Working data: Begin

-- pvMark writes 'x' at exactly the marked cell
theorem pvMark_get2 (f : List (List Char)) (line col : Int) (hl0 : 0 ≤ line)
    (hl : line.toNat < f.length) (hc0 : 0 ≤ col)
    (hc : col.toNat < (PySem.List.pyGetD f line []).length) (i j : Int) (hi : 0 ≤ i) (hj : 0 ≤ j) :
    pvGet2 (pvMark f line col) i j = if i = line ∧ j = col then 'x' else pvGet2 f i j := by
  have hline : (line : Int) < (f.length : Int) := by omega
  have hrow : PySem.List.pyGetD f line [] = f[line.toNat] :=
    PySem.List.pyGetD_eq_getElem f [] hl0 hline
  have hcol1 : (col + 1).toNat = col.toNat + 1 := by omega
  rw [hrow] at hc
  have hlen : (List.take col.toNat f[line.toNat]).length = col.toNat := by simp; omega
  unfold pvGet2 pvMark
  rw [PySem.List.slice_to (PySem.List.pyGetD f line []) hc0,
      PySem.List.slice_from (PySem.List.pyGetD f line []) (by omega : (0:Int) ≤ col + 1), hrow,
      PySem.List.pyGetD_of_nonneg _ _ hi, PySem.List.pyGetD_of_nonneg _ _ hi,
      List.getD_eq_getElem?_getD, List.getD_eq_getElem?_getD, List.getElem?_set]
  by_cases hik : line.toNat = i.toNat
  · have hil : i = line := by omega
    have hfi : f[i.toNat]? = some f[line.toNat] := by
      rw [← hik]; exact List.getElem?_eq_getElem hl
    rw [if_pos hik, if_pos hl, Option.getD_some, hfi, Option.getD_some,
        PySem.List.pyGetD_of_nonneg _ _ hj, PySem.List.pyGetD_of_nonneg _ _ hj,
        List.getD_eq_getElem?_getD, List.getD_eq_getElem?_getD]
    by_cases hjc : j.toNat < col.toNat
    · have hjcol : ¬(i = line ∧ j = col) := by rintro ⟨rfl, rfl⟩; omega
      rw [if_neg hjcol,
          List.getElem?_append_left (by simp [hlen]; omega),
          List.getElem?_append_left (by simp [hlen]; omega),
          List.getElem?_take]
      simp [hjc]
    · by_cases hjc2 : j.toNat = col.toNat
      · have hjcol : j = col := by omega
        rw [if_pos ⟨hil, hjcol⟩,
            List.getElem?_append_left (by simp [hlen]; omega),
            List.getElem?_append_right (by simp [hlen]; omega)]
        simp [hlen, hjc2]
      · have hjcol : ¬(i = line ∧ j = col) := by rintro ⟨rfl, rfl⟩; omega
        rw [if_neg hjcol,
            List.getElem?_append_right (by simp [hlen]; omega),
            List.getElem?_drop]
        congr 1
        simp [hlen, hcol1]
        congr 1
        omega
  · have hil : ¬(i = line ∧ j = col) := by rintro ⟨rfl, rfl⟩; omega
    rw [if_neg hik, if_neg hil]
-- pv_equiv track=rewrite | github.com/AP-MI-2021/lab-3-deliasusca | main.py | numar_puterea_k
-- ===== SOURCE A (Python) =====
-- def numar_puterea_k(x, k):
--     if x == 1 or k == 1:
--         return True
--     for i in range(2, int(int(x)/2)):
--         if int(x)%i == 0:
--             p = 1
--             for j in range(0,int(k)):
--                 p*=i
--             if p == x:
--                 return True
--     return False
-- ===== SOURCE B (Python) =====
-- def numar_puterea_k(x, k):
--     if x == 1 or k == 1:
--         return True
--     if x < 4 or k <= 0:
--         return False
--     bl = x.bit_length()
--     if k >= bl:
--         return False
--     # binary search for the integer k-th root of x
--     lo, hi = 1, 2 ** (bl // k + 1)
--     while hi - lo > 1:
--         mid = (lo + hi) // 2
--         if mid ** k <= x:
--             lo = mid
--         else:
--             hi = mid
--     return lo ** k == x
-- ===== Notes on version B (the rewrite author's own statement) =====
-- stated objective: faster
-- what changed: Replaces the trial loop over all candidate bases up to x/2 (with an inner multiplication loop of k steps) by a binary search for the integer k-th root followed by a single power check.
-- intended difference: On the single input (x=4, k=2) A returns False because its loop bound range(2, int(x/2)) excludes the base 2, while B returns True, which is intended since 4 = 2**2 is a perfect square. — e.g. on numar_puterea_k(4, 2): A returns false, B returns true
import Mathlib
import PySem

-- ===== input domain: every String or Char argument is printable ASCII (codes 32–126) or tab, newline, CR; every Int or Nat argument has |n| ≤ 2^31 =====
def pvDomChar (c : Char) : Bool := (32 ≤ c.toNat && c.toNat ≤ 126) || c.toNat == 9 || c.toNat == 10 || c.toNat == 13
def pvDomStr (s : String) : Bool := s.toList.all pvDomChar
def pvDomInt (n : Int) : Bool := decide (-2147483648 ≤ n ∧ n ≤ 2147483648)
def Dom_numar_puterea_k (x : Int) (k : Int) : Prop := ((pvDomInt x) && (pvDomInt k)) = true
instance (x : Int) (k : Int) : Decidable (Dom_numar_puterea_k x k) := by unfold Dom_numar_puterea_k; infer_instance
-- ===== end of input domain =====

-- B replaces A's O(x*k) trial loop by a binary search for the integer k-th root (faster in a timing run);
-- A and B agree everywhere except (4,2), where A's loop bound int(x/2) wrongly excludes the base 2 (see D_ below).

-- ===== PORT A =====
-- int(int(x)/2): true division then int() truncates toward zero = Int.tdiv (exact: |x| ≤ 2^31, so x/2 is an exact float);
-- the early-return for-loop is List.any; the inner 'for j in range(0,int(k)): p *= i' is a foldl over pyRange 0 k 1.
def numar_puterea_k (x : Int) (k : Int) : Bool :=
  if x = 1 ∨ k = 1 then true
  else
    (PySem.List.pyRange 2 (Int.tdiv x 2) 1).any fun i =>
      (PySem.Int.mod x i == 0) &&
        (((PySem.List.pyRange 0 k 1).foldl (fun p _ => p * i) 1) == x)

-- ===== PORT B =====
-- the while-loop of Source B; x, k, lo, hi are all positive there, so Python's //, ** are Nat's / and ^ (exact)
def pvBisect (x k lo hi : Nat) : Nat :=
  if hi - lo > 1 then
    if ((lo + hi) / 2) ^ k ≤ x then pvBisect x k ((lo + hi) / 2) hi
    else pvBisect x k lo ((lo + hi) / 2)
  else lo
termination_by hi - lo
decreasing_by all_goals omega

-- after the first two guards x ≥ 4 and k ≥ 2, so the Python ints x, k are carried as x.toNat, k.toNat (exact);
-- x.bit_length() is PySem.Int.bitLength
def numar_puterea_k_alt (x : Int) (k : Int) : Bool :=
  if x = 1 ∨ k = 1 then true
  else if x < 4 ∨ k ≤ 0 then false
  else
    let bl := PySem.Int.bitLength x
    if k.toNat ≥ bl then false
    else
      let lo := pvBisect x.toNat k.toNat 1 (2 ^ (bl / k.toNat + 1))
      lo ^ k.toNat == x.toNat

-- ===== PRECONDITION & SPEC =====
-- On (x=4, k=2) A returns False because range(2, int(x/2)) is empty and excludes the base 2; B returns True,
-- the intended value since 4 = 2**2.
def D_numar_puterea_k (x : Int) (k : Int) : Prop := x = 4 ∧ k = 2
instance (x : Int) (k : Int) : Decidable (D_numar_puterea_k x k) := by unfold D_numar_puterea_k; infer_instance
def Spec_numar_puterea_k (x : Int) (k : Int) (out : Bool) : Prop := ¬ D_numar_puterea_k x k → out = numar_puterea_k_alt x k
instance (x : Int) (k : Int) (out : Bool) : Decidable (Spec_numar_puterea_k x k out) := by unfold Spec_numar_puterea_k; infer_instance
def pvDiffWitness_numar_puterea_k : Int × Int := (4, 2)
def pvDiffWitnessOut_numar_puterea_k : Bool × Bool := (false, true)

-- ===== CLAIM (what is proved, stated in full; the proofs are below) =====
def Claim_unchanged_numar_puterea_k : Prop := ∀ (x : Int) (k : Int), Dom_numar_puterea_k x k → Spec_numar_puterea_k x k (numar_puterea_k x k)
def Claim_changed_numar_puterea_k : Prop := Dom_numar_puterea_k (pvDiffWitness_numar_puterea_k.1) (pvDiffWitness_numar_puterea_k.2) ∧ D_numar_puterea_k (pvDiffWitness_numar_puterea_k.1) (pvDiffWitness_numar_puterea_k.2) ∧ numar_puterea_k (pvDiffWitness_numar_puterea_k.1) (pvDiffWitness_numar_puterea_k.2) = pvDiffWitnessOut_numar_puterea_k.1 ∧ numar_puterea_k_alt (pvDiffWitness_numar_puterea_k.1) (pvDiffWitness_numar_puterea_k.2) = pvDiffWitnessOut_numar_puterea_k.2 ∧ pvDiffWitnessOut_numar_puterea_k.1 ≠ pvDiffWitnessOut_numar_puterea_k.2
def Claim_exact_numar_puterea_k : Prop := ∀ (x : Int) (k : Int), Dom_numar_puterea_k x k → D_numar_puterea_k x k → numar_puterea_k x k ≠ numar_puterea_k_alt x k

-- ===== LEMMAS AND PROOFS =====

-- "x is a perfect k-th power with a base ≥ 2", on Nat
def pvIsPow (xn kn : Nat) : Prop := ∃ r : Nat, 2 ≤ r ∧ r ^ kn = xn

theorem pv_foldl_mul_pow (i : Int) (l : List Int) (p : Int) :
    l.foldl (fun p _ => p * i) p = p * i ^ l.length := by
  induction l generalizing p with
  | nil => simp
  | cons a t ih => simp [List.foldl, ih, pow_succ]; ring

-- A's loop condition, unfolded
theorem pv_A_true_iff (x k : Int) (h1 : ¬ (x = 1 ∨ k = 1)) :
    numar_puterea_k x k = true ↔
      ∃ i : Int, 2 ≤ i ∧ i < Int.tdiv x 2 ∧ PySem.Int.mod x i = 0 ∧ i ^ k.toNat = x := by
  simp only [numar_puterea_k, if_neg h1, List.any_eq_true, PySem.List.mem_pyRange_one,
    Bool.and_eq_true, beq_iff_eq, pv_foldl_mul_pow, one_mul, PySem.List.length_pyRange_one]
  constructor
  · rintro ⟨i, ⟨h2, hlt⟩, hm, hp⟩
    exact ⟨i, h2, hlt, hm, by simpa using hp⟩
  · rintro ⟨i, h2, hlt, hm, hp⟩
    exact ⟨i, ⟨h2, hlt⟩, hm, by simpa using hp⟩

theorem pv_tdiv_pos_bound (x i : Int) (h2 : 2 ≤ i) (h : i < Int.tdiv x 2) : 0 < x ∧ 2 * i + 2 ≤ x := by
  rw [Int.tdiv_eq_ediv] at h
  have hs : (2:Int).sign = 1 := rfl
  split_ifs at h with hc
  · rcases hc with hc | ⟨c, rfl⟩ <;> omega
  · omega

theorem pv_key_ineq (r kn : Nat) (hr : 2 ≤ r) (hk : 2 ≤ kn) (hne : ¬ (r = 2 ∧ kn = 2)) :
    2 * r + 2 ≤ r ^ kn := by
  by_cases h2 : r = 2
  · subst h2
    have hk3 : 3 ≤ kn := by omega
    calc 2 * 2 + 2 ≤ 2 ^ 3 := by norm_num
    _ ≤ 2 ^ kn := Nat.pow_le_pow_right (by norm_num) hk3
  · have hr3 : 3 ≤ r := by omega
    calc 2 * r + 2 ≤ r * r := by nlinarith
    _ = r ^ 2 := by ring
    _ ≤ r ^ kn := Nat.pow_le_pow_right (by omega) hk

theorem pv_bisect_spec (x k : Nat) (lo hi : Nat) (hlo : lo ^ k ≤ x) (hhi : x < hi ^ k)
    (hlt : lo < hi) : (pvBisect x k lo hi) ^ k ≤ x ∧ x < (pvBisect x k lo hi + 1) ^ k := by
  induction lo, hi using pvBisect.induct x k with
  | case1 lo hi hgap hmid ih =>
    rw [pvBisect.eq_def, if_pos hgap, if_pos hmid]
    exact ih hmid hhi (by omega)
  | case2 lo hi hgap hmid ih =>
    rw [pvBisect.eq_def, if_pos hgap, if_neg hmid]
    exact ih hlo (by omega) (by omega)
  | case3 lo hi hgap =>
    rw [pvBisect.eq_def, if_neg hgap]
    have : hi = lo + 1 := by omega
    subst this
    exact ⟨hlo, hhi⟩

-- A = pvIsPow on the main region
theorem pv_A_iff (x k : Int) (hx : 4 ≤ x) (hk : 2 ≤ k) (hD : ¬ (x = 4 ∧ k = 2)) :
    numar_puterea_k x k = true ↔ pvIsPow x.toNat k.toNat := by
  rw [pv_A_true_iff x k (by omega)]
  have hxt : ((x.toNat : Int)) = x := by omega
  constructor
  · rintro ⟨i, h2, hlt, hmod, hpow⟩
    refine ⟨i.toNat, by omega, ?_⟩
    have hi : (i.toNat : Int) = i := by omega
    have hInt : ((i.toNat : Int)) ^ k.toNat = ((x.toNat : Int)) := by rw [hi, hxt]; exact hpow
    exact_mod_cast hInt
  · rintro ⟨r, hr2, hrk⟩
    have hkn2 : 2 ≤ k.toNat := by omega
    have hne : ¬ (r = 2 ∧ k.toNat = 2) := by
      rintro ⟨rfl, hk2⟩
      apply hD
      refine ⟨?_, by omega⟩
      have h4 : (2:Nat) ^ k.toNat = x.toNat := hrk
      rw [hk2] at h4
      omega
    have hineq : 2 * r + 2 ≤ x.toNat := by
      rw [← hrk]; exact pv_key_ineq r k.toNat hr2 hkn2 hne
    refine ⟨(r : Int), by exact_mod_cast hr2, ?_, ?_, ?_⟩
    · rw [Int.tdiv_eq_ediv_of_nonneg (by omega)]
      omega
    · rw [PySem.Int.mod_eq_zero_iff_dvd, ← hxt, ← hrk]
      push_cast
      exact dvd_pow_self _ (by omega)
    · rw [← hxt, ← hrk]
      push_cast
      ring

-- B = pvIsPow on the main region
theorem pv_B_iff (x k : Int) (hx : 4 ≤ x) (hk : 2 ≤ k) :
    numar_puterea_k_alt x k = true ↔ pvIsPow x.toNat k.toNat := by
  unfold numar_puterea_k_alt
  rw [if_neg (by omega), if_neg (by omega)]
  have hxa : x.natAbs = x.toNat := by omega
  have hlt2 : x.toNat < 2 ^ PySem.Int.bitLength x := by
    rw [← hxa]; exact PySem.Int.lt_two_pow_bitLength x
  by_cases hbl : k.toNat ≥ PySem.Int.bitLength x
  · rw [if_pos hbl]
    simp only [Bool.false_eq_true, false_iff]
    rintro ⟨r, hr2, hrk⟩
    have h1 : (2:Nat) ^ PySem.Int.bitLength x ≤ 2 ^ k.toNat := Nat.pow_le_pow_right (by norm_num) hbl
    have h2 : (2:Nat) ^ k.toNat ≤ r ^ k.toNat := Nat.pow_le_pow_left hr2 _
    omega
  · rw [if_neg hbl]
    push_neg at hbl
    have hkn0 : k.toNat ≠ 0 := by omega
    have h2k : 2 ^ k.toNat ≤ x.toNat := by
      have h1 : (2:Nat) ^ k.toNat ≤ 2 ^ (PySem.Int.bitLength x - 1) :=
        Nat.pow_le_pow_right (by norm_num) (by omega)
      have h2 := PySem.Int.two_pow_bitLength_le x (by omega)
      omega
    have hhi : x.toNat < (2 ^ (PySem.Int.bitLength x / k.toNat + 1)) ^ k.toNat := by
      rw [← pow_mul]
      have hmul : PySem.Int.bitLength x < (PySem.Int.bitLength x / k.toNat + 1) * k.toNat := by
        have := Nat.div_add_mod (PySem.Int.bitLength x) k.toNat
        have := Nat.mod_lt (PySem.Int.bitLength x) (show 0 < k.toNat by omega)
        nlinarith [Nat.div_add_mod (PySem.Int.bitLength x) k.toNat]
      calc x.toNat < 2 ^ PySem.Int.bitLength x := hlt2
      _ ≤ 2 ^ ((PySem.Int.bitLength x / k.toNat + 1) * k.toNat) := Nat.pow_le_pow_right (by norm_num) (by omega)
    have hlt1 : 1 < 2 ^ (PySem.Int.bitLength x / k.toNat + 1) := Nat.one_lt_two_pow_iff.mpr (Nat.succ_ne_zero _)
    obtain ⟨hL, hR⟩ := pv_bisect_spec x.toNat k.toNat 1 (2 ^ (PySem.Int.bitLength x / k.toNat + 1))
      (by simpa using (show 1 ≤ x.toNat by omega)) hhi hlt1
    rw [beq_iff_eq]
    constructor
    · intro heq
      refine ⟨pvBisect x.toNat k.toNat 1 (2 ^ (PySem.Int.bitLength x / k.toNat + 1)), ?_, heq⟩
      by_contra hc
      push_neg at hc
      have : (pvBisect x.toNat k.toNat 1 (2 ^ (PySem.Int.bitLength x / k.toNat + 1)) + 1) ^ k.toNat ≤ 2 ^ k.toNat :=
        Nat.pow_le_pow_left (by omega) _
      omega
    · rintro ⟨r, hr2, hrk⟩
      have hrle : r ≤ pvBisect x.toNat k.toNat 1 (2 ^ (PySem.Int.bitLength x / k.toNat + 1)) := by
        by_contra hc
        push_neg at hc
        have : (pvBisect x.toNat k.toNat 1 (2 ^ (PySem.Int.bitLength x / k.toNat + 1)) + 1) ^ k.toNat ≤ r ^ k.toNat :=
          Nat.pow_le_pow_left (by omega) _
        omega
      have hler : pvBisect x.toNat k.toNat 1 (2 ^ (PySem.Int.bitLength x / k.toNat + 1)) ≤ r := by
        by_contra hc
        push_neg at hc
        have h1 : r ^ k.toNat < (r + 1) ^ k.toNat := Nat.pow_lt_pow_left (by omega) hkn0
        have h2 : (r + 1) ^ k.toNat ≤ (pvBisect x.toNat k.toNat 1 (2 ^ (PySem.Int.bitLength x / k.toNat + 1))) ^ k.toNat :=
          Nat.pow_le_pow_left (by omega) _
        omega
      have : r = pvBisect x.toNat k.toNat 1 (2 ^ (PySem.Int.bitLength x / k.toNat + 1)) := by omega
      rw [← this]
      exact hrk

theorem pv_alt_42 : numar_puterea_k_alt 4 2 = true := by
  have hbl : PySem.Int.bitLength 4 = 3 := by decide
  have hb : pvBisect 4 2 1 4 = 2 := by
    rw [pvBisect.eq_def]; norm_num
    rw [pvBisect.eq_def]; norm_num
    rw [pvBisect.eq_def]; norm_num
  unfold numar_puterea_k_alt
  simp only [show Int.toNat 4 = 4 from rfl, show Int.toNat 2 = 2 from rfl, hbl]
  norm_num [hb]

-- ===== VERDICT (by name: the statement is the Claim_ definition above) =====
theorem numar_puterea_k_spec : Claim_unchanged_numar_puterea_k := by
  intro x k hDom hD
  by_cases h1 : x = 1 ∨ k = 1
  · simp [numar_puterea_k, numar_puterea_k_alt, h1]
  · by_cases h2 : x < 4 ∨ k ≤ 0
    · have hA : numar_puterea_k x k = false := by
        rw [← Bool.not_eq_true, pv_A_true_iff x k h1]
        rintro ⟨i, hi2, hlt, hmod, hpow⟩
        obtain ⟨hxpos, hbound⟩ := pv_tdiv_pos_bound x i hi2 hlt
        rcases h2 with h2 | h2
        · omega
        · have hk0 : k.toNat = 0 := by omega
          rw [hk0, pow_zero] at hpow
          omega
      have hB : numar_puterea_k_alt x k = false := by
        unfold numar_puterea_k_alt
        rw [if_neg h1, if_pos h2]
      rw [hA, hB]
    · push_neg at h1 h2
      have hx : 4 ≤ x := by omega
      have hk : 2 ≤ k := by omega
      have hD' : ¬ (x = 4 ∧ k = 2) := by
        unfold D_numar_puterea_k at hD; exact hD
      rw [Bool.eq_iff_iff, pv_A_iff x k hx hk hD', pv_B_iff x k hx hk]

theorem numar_puterea_k_changed : Claim_changed_numar_puterea_k := by
  unfold Claim_changed_numar_puterea_k
  exact ⟨by decide, by decide, by decide, pv_alt_42, by decide⟩

theorem numar_puterea_k_tight : Claim_exact_numar_puterea_k := by
  intro x k _ hD
  obtain ⟨hx, hk⟩ := hD
  subst hx; subst hk
  rw [pv_alt_42]
  decide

Working data: End

The answer should be all lines from the entries above that hold the word "hmid".

  | case1 lo hi hgap hmid ih =>
    rw [pvBisect.eq_def, if_pos hgap, if_pos hmid]
    exact ih hmid hhi (by omega)
  | case2 lo hi hgap hmid ih =>
    rw [pvBisect.eq_def, if_pos hgap, if_neg hmid]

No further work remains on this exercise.